Chez BMI Research, les analystes préviennent que « La Niña pourrait affecter la météo dans deux des plus grandes régions nourricières de la planète, les Etats-Unis et le Brésil, créant un risque non négligeable de baisse de la production de maïs, de soja, de blé, de sucre, de coton et de café. » A l'inverse, il pourrait offrir une récolte de cacao record en Côte d'Ivoire.

Mais le phénomène a surtout le pouvoir d'exacerber la volatilité des cours des matières premières. « Les Niñas passées ont secoué les marchés agricoles, faisant valdinguer les prix des cultures, pointe Erik Norland, senior économiste chez CME Group. Les cours finissaient par chuter dans un contexte de volatilité exceptionnellement élevée », poursuit-il, stipulant toutefois que les réactions ont été très variées au cours des huit derniers épisodes qu'il a étudiés.

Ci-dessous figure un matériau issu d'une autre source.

-- pv_equiv track=rewrite | github.com/JJong-Min/SWjungle2nd_Study | [Week05~]Additional PS/[프로그래머스] 여행 경로.py | dfs
-- ===== SOURCE A (Python) =====
-- def dfs(routes):
--     stack = ["ICN"]
--     path = []
--     while stack:
--         position = stack[-1]
--         if position not in routes or len(routes[position]) == 0:
--             path.append(stack.pop())
--         else:
--             stack.append(routes[position].pop(0))
--     return path[::-1]
-- ===== SOURCE B (Python) =====
-- def dfs(routes):
--     used = {}
--     order = []
--
--     def visit(pos):
--         dests = routes.get(pos, [])
--         while used.get(pos, 0) < len(dests):
--             i = used.get(pos, 0)
--             used[pos] = i + 1
--             visit(dests[i])
--         order.append(pos)
--
--     visit("ICN")
--     order.reverse()
--     return order
-- ===== Notes on version B (the rewrite author's own statement) =====
-- stated objective: alternative
-- what changed: A's explicit-stack loop that destructively pop(0)s the adjacency lists is replaced by a recursive visit(pos) that never mutates routes: it keeps a per-node counter dict of how many destinations were consumed and indexes dests[i] directly, post-order-appending to order; same traversal order, and O(E) index reads instead of O(E^2) pop(0) shifting, though constants dominate on problem-sized inputs.
import Mathlib
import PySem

Parmi les grands négociants de produits agricoles, on se veut rassurant. Le géant asiatique Olam balaie tout impact sur l'approvisionnement des différentes régions du monde qu'il fournit, notamment en huile de palme... dont le prix a grimpé au plus haut depuis deux ans après l'un des plus forts El Niño jamais enregistrés.

« Si les matières premières sont les plus exposées à un risque de conditions météo défavorables, l'activité minière - charbon, minerai de fer et étain en particulier - pourrait également être gênée par La Niña dans les trimestres à venir », reprend BMI Research. En 2010 et 2011, les prix du charbon avaient fortement progressé après les inondations qui avaient frappé l'Indonésie et l'Australie, deux des plus gros producteurs.